Workforce development has evolved from quick verbal conversations wedged between production downtimes into mature programs over the last several decades. These programs incorporate custom, industry-specific content, adult learning sciences and interactive technology to engage the learners. Comprehension is measured and documented in ways that meet the criteria of customers, auditors and regulators alike.
Today’s robust training programs include the identification of training objectives, development of content, delivery of content and trending of data for continuous improvement.
New hires and temporary employees are trained prior to their first day on the manufacturing floor to help ingrain expectations and requirements keeping employees safe on the job while they produce products that continually conform to specification. Refresher training is prevalent and conducted at regular intervals and/or in response to a nonconformity or workplace incident. All of these improvements in onboarding and continuous education of front line employees should result in productive, efficient and engaged workforces.
However, a 2013 Gallup poll reports that 70 percent of the U.S. workforce is not engaged or actively disengaged directly resulting in more workplace accidents, more quality defects and decreased productivity.
And although workforce development has made some great strides, there’s more to employee engagement than just training programs. Training employees on the how and the why is critical in driving knowledge comprehension, safe behaviors and employee engagement.
However, training and education in and of itself is not the only driver of organizational culture. People are creatures of habit and effective employee training and education must include additional elements to encourage the application of that knowledge through the formation of new workplace habits and behaviors.
Remember the last time you reorganized your desk? How many times did you go to the wrong drawer after you moved the paper clips? You knew where you moved them but it took a while to break the old habit and form a new one. Understanding that aspect of human nature demonstrates that current training practices (knowledge exchange) are not enough. The learner must also being encouraged and then required to put into practice (change behavior) what has been taught.
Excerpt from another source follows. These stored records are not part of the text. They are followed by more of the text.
theorem writeBack_writeBack {coords : List (Int × Int)} {u w : List Int} {g : List (List Int)}
    {m n : Nat} (h : RectG g m n) (hb : ∀ c ∈ coords, InBound m n c)
    (hnd : coords.Nodup) (hw : w.length = coords.length) :
    writeBack (writeBack g (coords.zip u)) (coords.zip w) = writeBack g (coords.zip w) := by
  have hall : ∀ q ∈ coords.zip u, 0 ≤ q.1.1 ∧ 0 ≤ q.1.2 := fun q hq =>
    ⟨(hb q.1 (List.of_mem_zip hq).1).1, (hb q.1 (List.of_mem_zip hq).1).2.2.1⟩
  have hallw : ∀ q ∈ coords.zip w, 0 ≤ q.1.1 ∧ 0 ≤ q.1.2 := fun q hq =>
    ⟨(hb q.1 (List.of_mem_zip hq).1).1, (hb q.1 (List.of_mem_zip hq).1).2.2.1⟩
  have h1 : RectG (writeBack g (coords.zip u)) m n := writeBack_rect hall h
  apply grid_ext (writeBack_rect hallw h1) (writeBack_rect hallw h)
  intro i j hi hj
  by_cases hc : ((i : Int), (j : Int)) ∈ coords
  · obtain ⟨idx, hidx, hceq⟩ := List.getElem_of_mem hc
    have e1 := gget_writeBack_zip h1 hb hnd hw (idx := idx) hidx
    have e2 := gget_writeBack_zip h hb hnd hw (idx := idx) hidx
    rw [hceq] at e1 e2
    simp only at e1 e2
    rw [e1, e2]
  · have hfst : ∀ (vv : List Int), ((i:Int),(j:Int)) ∉ (coords.zip vv).map Prod.fst := by
      intro vv hmem
      simp only [List.mem_map] at hmem
      obtain ⟨q, hq, hqc⟩ := hmem
      exact hc (hqc ▸ (List.of_mem_zip hq).1)
    rw [gget_writeBack_notin (by positivity) (by positivity) hallw (hfst w),
        gget_writeBack_notin (by positivity) (by positivity) hallw (hfst w),
        gget_writeBack_notin (by positivity) (by positivity) hall (hfst u)]

theorem writeBack_self {coords : List (Int × Int)} {g : List (List Int)}
    {m n : Nat} (h : RectG g m n) (hb : ∀ c ∈ coords, InBound m n c)
    (hnd : coords.Nodup) :
    writeBack g (coords.zip (coords.map (fun c => gget g c.1 c.2))) = g := by
  have hall : ∀ q ∈ coords.zip (coords.map (fun c => gget g c.1 c.2)), 0 ≤ q.1.1 ∧ 0 ≤ q.1.2 := fun q hq =>
    ⟨(hb q.1 (List.of_mem_zip hq).1).1, (hb q.1 (List.of_mem_zip hq).1).2.2.1⟩
  apply grid_ext (writeBack_rect hall h) h
  intro i j hi hj
  by_cases hc : ((i : Int), (j : Int)) ∈ coords
  · obtain ⟨idx, hidx, hceq⟩ := List.getElem_of_mem hc
    have e1 := gget_writeBack_zip (vs := coords.map (fun c => gget g c.1 c.2)) h hb hnd (List.length_map _) (idx := idx) hidx
    simp only [List.getElem_map] at e1
    rw [hceq] at e1
    simpa using e1
  · have hfst : ((i:Int),(j:Int)) ∉ (coords.zip (coords.map (fun c => gget g c.1 c.2))).map Prod.fst := by
      intro hmem
      simp only [List.mem_map] at hmem
      obtain ⟨q, hq, hqc⟩ := hmem
      exact hc (hqc ▸ (List.of_mem_zip hq).1)
    rw [gget_writeBack_notin (by positivity) (by positivity) hall hfst]
-- ===== the perimeter coordinate list =====

theorem pvRangeDescSnoc {a b : Int} (h : b < a) :
    PySem.List.pyRange a b (-1) = PySem.List.pyRange a (b+1) (-1) ++ [b+1] := by
  rw [PySem.List.pyRange_neg_one_eq_reverse a b,
      PySem.List.pyRange_one_cons (by omega : b + 1 < a + 1),
      PySem.List.pyRange_neg_one_eq_reverse a (b+1)]
  simp

theorem pvPairwiseZipTail {α : Type} {l : List α} (h : l.Nodup) :
    (l.zip l.tail).Pairwise (fun p q => q.2 ≠ p.1) := by
  induction l with
  | nil => simp
  | cons a tl ih =>
    cases tl with
    | nil => simp
    | cons c tl' =>
      simp only [List.tail_cons, List.zip_cons_cons]
      refine List.pairwise_cons.mpr ⟨?_, ?_⟩
      · intro q hq
        have hq2 : q.2 ∈ tl' := (List.of_mem_zip hq).2
        have : q.2 ∈ c :: tl' := List.mem_cons_of_mem _ hq2
        intro hc
        rw [hc] at this
        exact (List.nodup_cons.mp h).1 this
      · exact ih h.of_cons
    
theorem coords_cons {t l b r : Int} (hlr : l < r) :
    coordsB t l b r = (t, l) ::
      (((PySem.List.pyRange (l+1) r 1).map (fun j => (t, j)))
        ++ ((PySem.List.pyRange t b 1).map (fun i => (i, r)))
        ++ ((PySem.List.pyRange r l (-1)).map (fun j => (b, j)))
        ++ ((PySem.List.pyRange b t (-1)).map (fun i => (i, l)))) := by
  unfold coordsB
  rw [PySem.List.pyRange_one_cons hlr]
  simp [List.append_assoc]

theorem coords_ne_nil {t l b r : Int} (hlr : l < r) : coordsB t l b r ≠ [] := by
  rw [coords_cons hlr]; simp

theorem coords_length {t l b r : Int} (htb : t < b) (hlr : l < r) :
    ((coordsB t l b r).length : Int) = 2 * (b - t) + 2 * (r - l) := by
  unfold coordsB
  simp [PySem.List.length_pyRange_one, PySem.List.length_pyRange_neg_one]
  omega

theorem coords_mem_bound {t l b r : Int} {m n : Nat}
    (ht : 0 ≤ t) (hl : 0 ≤ l) (htb : t < b) (hlr : l < r)
    (hbm : b < (m : Int)) (hrn : r < (n : Int)) :
    ∀ c ∈ coordsB t l b r, InBound m n c := by
  intro c hc
  unfold coordsB at hc
  simp only [List.mem_append, List.mem_map, PySem.List.mem_pyRange_one,
    PySem.List.mem_pyRange_neg_one] at hc
  unfold InBound
  rcases hc with ((⟨j, hj, rfl⟩ | ⟨i, hi, rfl⟩) | ⟨j, hj, rfl⟩) | ⟨i, hi, rfl⟩ <;>
    refine ⟨?_, ?_, ?_, ?_⟩ <;> dsimp only <;> omega

theorem coords_nodup {t l b r : Int} (htb : t < b) (hlr : l < r) :
    (coordsB t l b r).Nodup := by
  have hinj1 : ∀ x : Int, Function.Injective (fun j : Int => (x, j)) := by
    intro x j j' h; simpa using h
  have hinj2 : ∀ x : Int, Function.Injective (fun i : Int => (i, x)) := by
    intro x i i' h; simpa using h
  have nd3 : (PySem.List.pyRange r l (-1)).Nodup := by
    rw [PySem.List.pyRange_neg_one_eq_reverse]
    exact List.nodup_reverse.mpr (PySem.List.nodup_pyRange_one _ _)
  have nd4 : (PySem.List.pyRange b t (-1)).Nodup := by
    rw [PySem.List.pyRange_neg_one_eq_reverse]
    exact List.nodup_reverse.mpr (PySem.List.nodup_pyRange_one _ _)
  have n1 : ((PySem.List.pyRange l r 1).map (fun j => ((t:Int), j))).Nodup :=
    (PySem.List.nodup_pyRange_one _ _).map (hinj1 t)
  have n2 : ((PySem.List.pyRange t b 1).map (fun i => (i, (r:Int)))).Nodup :=
    (PySem.List.nodup_pyRange_one _ _).map (hinj2 r)
  have n3' : ((PySem.List.pyRange r l (-1)).map (fun j => ((b:Int), j))).Nodup := nd3.map (hinj1 b)
  have n4' : ((PySem.List.pyRange b t (-1)).map (fun i => (i, (l:Int)))).Nodup := nd4.map (hinj2 l)
  unfold coordsB
  simp only [List.append_assoc]
  rw [List.nodup_append, List.nodup_append, List.nodup_append]
  refine ⟨n1, ⟨n2, ⟨n3', n4', ?_⟩, ?_⟩, ?_⟩
  · -- S3 vs S4
    intro a ha c hc
    simp only [List.mem_map, PySem.List.mem_pyRange_neg_one] at ha hc
    obtain ⟨j, hj, rfl⟩ := ha; obtain ⟨i, hi, rfl⟩ := hc
    simp only [ne_eq, Prod.mk.injEq, not_and]
    intro _; omega
  · -- S2 vs S3 ++ S4
    intro a ha c hc
    simp only [List.mem_map, List.mem_append, PySem.List.mem_pyRange_one,
      PySem.List.mem_pyRange_neg_one] at ha hc
    obtain ⟨i, hi, rfl⟩ := ha
    rcases hc with ⟨j, hj, rfl⟩ | ⟨i', hi', rfl⟩ <;>
      · simp only [ne_eq, Prod.mk.injEq, not_and]; intro _; omega
  · -- S1 vs S2 ++ S3 ++ S4
    intro a ha c hc
    simp only [List.mem_map, List.mem_append, PySem.List.mem_pyRange_one,
      PySem.List.mem_pyRange_neg_one] at ha hc
    obtain ⟨j, hj, rfl⟩ := ha
    rcases hc with ⟨i, hi, rfl⟩ | ⟨j', hj', rfl⟩ | ⟨i', hi', rfl⟩ <;>
      · simp only [ne_eq, Prod.mk.injEq, not_and]; intro _; omega
-- ===== segment identities =====

theorem pvSegAsc {α : Type} {a c : Int} (h : a < c) (f : Int → α) (rest : List α) :
    ((PySem.List.pyRange a c 1).map f).zip ((((PySem.List.pyRange a c 1).map f).tail) ++ (f c :: rest)) =
      (PySem.List.pyRange a c 1).map (fun x => (f x, f (x + 1))) := by
  have hlen : (((PySem.List.pyRange a c 1).map f).tail).length + 1 = ((PySem.List.pyRange a c 1).map f).length := by
    rw [List.length_tail, List.length_map, PySem.List.length_pyRange_one]
    omega
  rw [pvZipTailCons _ _ _ _ hlen, pvTailAppendAsc h f, List.zip_map']

theorem pvSegDesc {α : Type} {a c : Int} (h : c < a) (f : Int → α) (rest : List α) :
    ((PySem.List.pyRange a c (-1)).map f).zip ((((PySem.List.pyRange a c (-1)).map f).tail) ++ (f c :: rest)) =
      (PySem.List.pyRange a c (-1)).map (fun x => (f x, f (x - 1))) := by
  have hlen : (((PySem.List.pyRange a c (-1)).map f).tail).length + 1 = ((PySem.List.pyRange a c (-1)).map f).length := by
    rw [List.length_tail, List.length_map, PySem.List.length_pyRange_neg_one]
    omega
  rw [pvZipTailCons _ _ _ _ hlen, pvTailAppendDesc h f, List.zip_map']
Building an effective training and education platform
The first is an awareness campaign immediately following or in conjunction with training content delivery to keep the topics top of mind.
The use of posters, short videos, messaging for meetings, continuous feed videos in the employee break room to reiterate and highlight the training message, are just a few examples of how to use visual prompts and reminders. This sets and reinforces the expectation that front line employees need to convert what has been learned into actual practice.
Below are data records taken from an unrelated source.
-- pv_equiv track=rewrite | github.com/Hyungeol94/Software_Competency_Practice | 20230507 도면 훑어보기/소스.py | sharps_bfs
-- ===== SOURCE A (Python) =====
-- from collections import deque
--
-- def sharps_bfs(matrix, i, j, visited):
--     # 6개 연달아 연결되어 있으면 return True
--     # els return False
--     dx = [1, 0, -1, 0]
--     dy = [0, -1, 0, 1]
--
--     my_queue = deque()
--     my_queue.append((i, j))
--     count = 1
--     visited[i][j] = True
--
--     while my_queue:
--         current_x_position, current_y_position = my_queue.popleft()
--         for i in range(4):
--             next_x_position = current_x_position + dx[i]
--             next_y_position = current_y_position + dy[i]
--             if next_x_position < 1 or 9 <= next_x_position or next_y_position < 1 or 19 <= next_y_position:
--                 continue
--             if not visited[next_x_position][next_y_position] and matrix[next_x_position][next_y_position] == '#':
--                 my_queue.append((next_x_position, next_y_position))
--                 visited[next_x_position][next_y_position] = True
--                 count += 1
--
--     if count >= 6:
--         return True
--     return False
-- ===== SOURCE B (Python) =====
-- def _flood(matrix, visited, x, y):
--     # recursive DFS flood-fill: mark the cell, then sum the sizes of the
--     # four neighbouring sub-floods (same bounds and tests as the task).
--     visited[x][y] = True
--     total = 1
--     for dx, dy in ((1, 0), (0, -1), (-1, 0), (0, 1)):
--         nx, ny = x + dx, y + dy
--         if 1 <= nx < 9 and 1 <= ny < 19 and not visited[nx][ny] and matrix[nx][ny] == '#':
--             total += _flood(matrix, visited, nx, ny)
--     return total
--
--
-- def sharps_bfs(matrix, i, j, visited):
--     return _flood(matrix, visited, i, j) >= 6
-- ===== Notes on version B (the rewrite author's own statement) =====
-- stated objective: alternative
-- what changed: Replaces the deque-based BFS (explicit queue, visited marks, running counter) by a recursive DFS flood-fill helper that marks a cell and sums the sizes of the four neighbouring sub-floods, returning total >= 6.
import Mathlib
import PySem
Supervisors and managers provide an additional and important part of this campaign through verbal communication and messaging when conducting huddle meetings, shift hand-off meetings and in daily interactions with front line workers. They provide the conduit that again reinforces the expectation by talking-the-talk and walking-the-walk. Management that does not practice what they teach will certainly negate all of the hard work that has been put into any thorough training and education program.
The second step (molding employee behavior) consists of observation and reinforcement. The adage, “it’s hard to teach an old dog new tricks,” is true in many ways. Old habits become ingrained, especially if “we’ve always done it this way”. Managers, supervisors and department heads can help to break those old habits by observing employees at work and providing constructive feedback.
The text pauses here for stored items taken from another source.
-- pv_equiv track=rewrite | github.com/jiyi27/work-mcp | src/work_assistant_mcp/tools/jira/service.py | _find_transition
-- ===== SOURCE A (Python) =====
-- from typing import Any
--
-- def _find_transition(
--     transitions: list[dict[str, Any]], preferred_names: tuple[str, ...]
-- ) -> dict[str, Any] | None:
--     for name in preferred_names:
--         for item in transitions:
--             transition_name = item.get("name")
--             if isinstance(transition_name, str) and transition_name.lower() == name.lower():
--                 return item
--     return None
-- ===== SOURCE B (Python) =====
-- from typing import Any
--
-- def _find_transition(
--     transitions: list[dict[str, Any]], preferred_names: tuple[str, ...]
-- ) -> dict[str, Any] | None:
--     index: dict[str, dict[str, Any]] = {}
--     for item in transitions:
--         name = item.get("name")
--         if isinstance(name, str):
--             key = name.lower()
--             if key not in index:
--                 index[key] = item
--     for name in preferred_names:
--         hit = index.get(name.lower())
--         if hit is not None:
--             return hit
--     return None
-- ===== Notes on version B (the rewrite author's own statement) =====
-- stated objective: faster
-- what changed: B builds a lowercased-name -> first-transition index in one pass and then probes it once per preferred name, replacing A's nested rescan of transitions for every preferred name.
import Mathlib
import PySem

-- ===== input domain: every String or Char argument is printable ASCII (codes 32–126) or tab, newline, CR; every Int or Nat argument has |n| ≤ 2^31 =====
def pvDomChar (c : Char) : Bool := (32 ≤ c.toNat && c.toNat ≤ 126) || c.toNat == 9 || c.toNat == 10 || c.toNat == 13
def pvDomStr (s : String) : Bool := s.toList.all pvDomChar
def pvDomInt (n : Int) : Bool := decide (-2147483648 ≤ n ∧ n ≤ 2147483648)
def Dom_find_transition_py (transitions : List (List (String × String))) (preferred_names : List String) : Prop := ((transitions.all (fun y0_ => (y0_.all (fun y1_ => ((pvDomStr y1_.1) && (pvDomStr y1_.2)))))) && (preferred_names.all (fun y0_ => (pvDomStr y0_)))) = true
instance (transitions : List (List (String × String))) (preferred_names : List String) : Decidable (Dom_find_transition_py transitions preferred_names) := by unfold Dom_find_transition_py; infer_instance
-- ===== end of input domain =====

-- B replaces A's nested rescan by a one-pass index over transitions plus one lookup per preferred name (return value only; no mutation).

-- ===== PORT A =====
-- inner loop of A: scan transitions for the first item whose "name" (a string here by the type convention) lowercases to name.lower()
def pvAScan (transitions : List (List (String × String))) (name : String) : Option (List (String × String)) :=
  match transitions with
  | [] => none
  | item :: rest =>
    match (PySem.Dict.mk item).get? "name" with
    | some tn =>
        if PySem.Str.lower tn = PySem.Str.lower name then some item else pvAScan rest name
    | none => pvAScan rest name

def find_transition_py (transitions : List (List (String × String))) (preferred_names : List String) : Option (List (String × String)) :=
  match preferred_names with
  | [] => none
  | name :: rest =>
    match pvAScan transitions name with
    | some item => some item
    | none => find_transition_py transitions rest

-- ===== PORT B =====
-- one pass: index by lowercased name, first occurrence wins
def pvBIndex (transitions : List (List (String × String))) : PySem.Dict String (List (String × String)) :=
  transitions.foldl (fun d item =>
    match (PySem.Dict.mk item).get? "name" with
    | some n =>
        let key := PySem.Str.lower n
        if d.contains key then d else d.insert key item
    | none => d) PySem.Dict.empty

def pvBLookup (idx : PySem.Dict String (List (String × String))) (names : List String) : Option (List (String × String)) :=
  match names with
  | [] => none
  | name :: rest =>
    match idx.get? (PySem.Str.lower name) with
    | some item => some item
    | none => pvBLookup idx rest

def find_transition_py_alt (transitions : List (List (String × String))) (preferred_names : List String) : Option (List (String × String)) :=
  pvBLookup (pvBIndex transitions) preferred_names

-- ===== PRECONDITION & SPEC =====
def Spec_find_transition_py (transitions : List (List (String × String))) (preferred_names : List String) (out : Option (List (String × String))) : Prop := out = find_transition_py_alt transitions preferred_names
instance (transitions : List (List (String × String))) (preferred_names : List String) (out : Option (List (String × String))) : Decidable (Spec_find_transition_py transitions preferred_names out) := by unfold Spec_find_transition_py; infer_instance

-- ===== CLAIM (what is proved, stated in full; the proofs are below) =====
def Claim_equal_find_transition_py : Prop := ∀ (transitions : List (List (String × String))) (preferred_names : List String), Dom_find_transition_py transitions preferred_names → Spec_find_transition_py transitions preferred_names (find_transition_py transitions preferred_names)

-- ===== LEMMAS AND PROOFS =====

-- A's inner scan, keyed by the already-lowercased name
def pvKScan (transitions : List (List (String × String))) (k : String) : Option (List (String × String)) :=
  match transitions with
  | [] => none
  | item :: rest =>
    match (PySem.Dict.mk item).get? "name" with
    | some tn => if PySem.Str.lower tn = k then some item else pvKScan rest k
    | none => pvKScan rest k

theorem pvAScan_eq_kScan (transitions : List (List (String × String))) (name : String) :
    pvAScan transitions name = pvKScan transitions (PySem.Str.lower name) := by
  induction transitions with
  | nil => rfl
  | cons item rest ih =>
    simp only [pvAScan, pvKScan, ih]

theorem pvBIndex_get?_foldl (transitions : List (List (String × String)))
    (d : PySem.Dict String (List (String × String))) (k : String) :
    (transitions.foldl (fun d item =>
      match (PySem.Dict.mk item).get? "name" with
      | some n =>
          let key := PySem.Str.lower n
          if d.contains key then d else d.insert key item
      | none => d) d).get? k = (d.get? k).or (pvKScan transitions k) := by
  induction transitions generalizing d with
  | nil => simp [pvKScan]
  | cons item rest ih =>
    simp only [List.foldl_cons, ih, pvKScan]
    cases hn : (PySem.Dict.mk item).get? "name" with
    | none => rfl
    | some n =>
      simp only
      by_cases hk : PySem.Str.lower n = k
      · subst hk
        by_cases hc : d.contains (PySem.Str.lower n)
        · simp only [hc, if_true]
          have : (d.get? (PySem.Str.lower n)).isSome := by
            rw [← PySem.Dict.contains_eq_isSome_get?, hc]
          cases hg : d.get? (PySem.Str.lower n) with
          | none => rw [hg] at this; simp at this
          | some v => simp [Option.or]
        · simp only [hc, if_false, Bool.false_eq_true, PySem.Dict.get?_insert]
          have hg : d.get? (PySem.Str.lower n) = none := by
            rw [PySem.Dict.get?_eq_none_iff_contains]
            simpa using hc
          simp [hg, Option.or]
      · by_cases hc : d.contains (PySem.Str.lower n)
        · simp [hc, hk]
        · simp [hc, PySem.Dict.get?_insert, Ne.symm hk, hk]

theorem pvBIndex_get? (transitions : List (List (String × String))) (k : String) :
    (pvBIndex transitions).get? k = pvKScan transitions k := by
  unfold pvBIndex
  rw [pvBIndex_get?_foldl]
  simp [Option.or]

-- ===== VERDICT (by name: the statement is the Claim_ definition above) =====
theorem find_transition_py_spec : Claim_equal_find_transition_py := by
  intro transitions preferred_names hdom
  unfold Spec_find_transition_py find_transition_py_alt
  clear hdom
  induction preferred_names with
  | nil => rfl
  | cons name rest ih =>
    simp only [find_transition_py, pvBLookup, pvAScan_eq_kScan, pvBIndex_get?, ih]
The operative word here is constructive. It’s important that feedback be delivered so it feels like a gift not a punishment. Recognizing those that are applying what they have been taught is as important as providing correction for those that have regressed into old habits. Effective feedback recognizes the current behavior (good or bad) and explains the consequence of that behavior. Remember that “stop” or, “don’t do that,” do not effectively provide feedback. Also, “please” and “thank you,” while showing good manners, are also not effective.
Praise or correction must call out the behavior and explain the positive or negative consequence. Remembering that people just want to feel good about what they do every day will help to keep those corrective conversations constructive. The graph shown below is from a 2013 study detailing how important observation and corrective feedback is to the learning and adoption of new practices.
Training is a key driver in employee engagement and by adding awareness and corrective observations to existing training and education programs employee behaviors can be modified driving consistency, safety, productivity and standardization across an organization.
It’s time for training professionals to take it to the next level by not just creating and delivering content. But, rather keeping content top of mind through awareness. Coaching employees using observations and constructive feedback is key, as well as, recognizing and praising good behaviors.
Helping your employees feel good about the work they perform each day through knowledge and application will payback handsomely in engaging a workforce, increasing productivity, decreasing quality issues, reducing turnover and creating a safe working environment for all.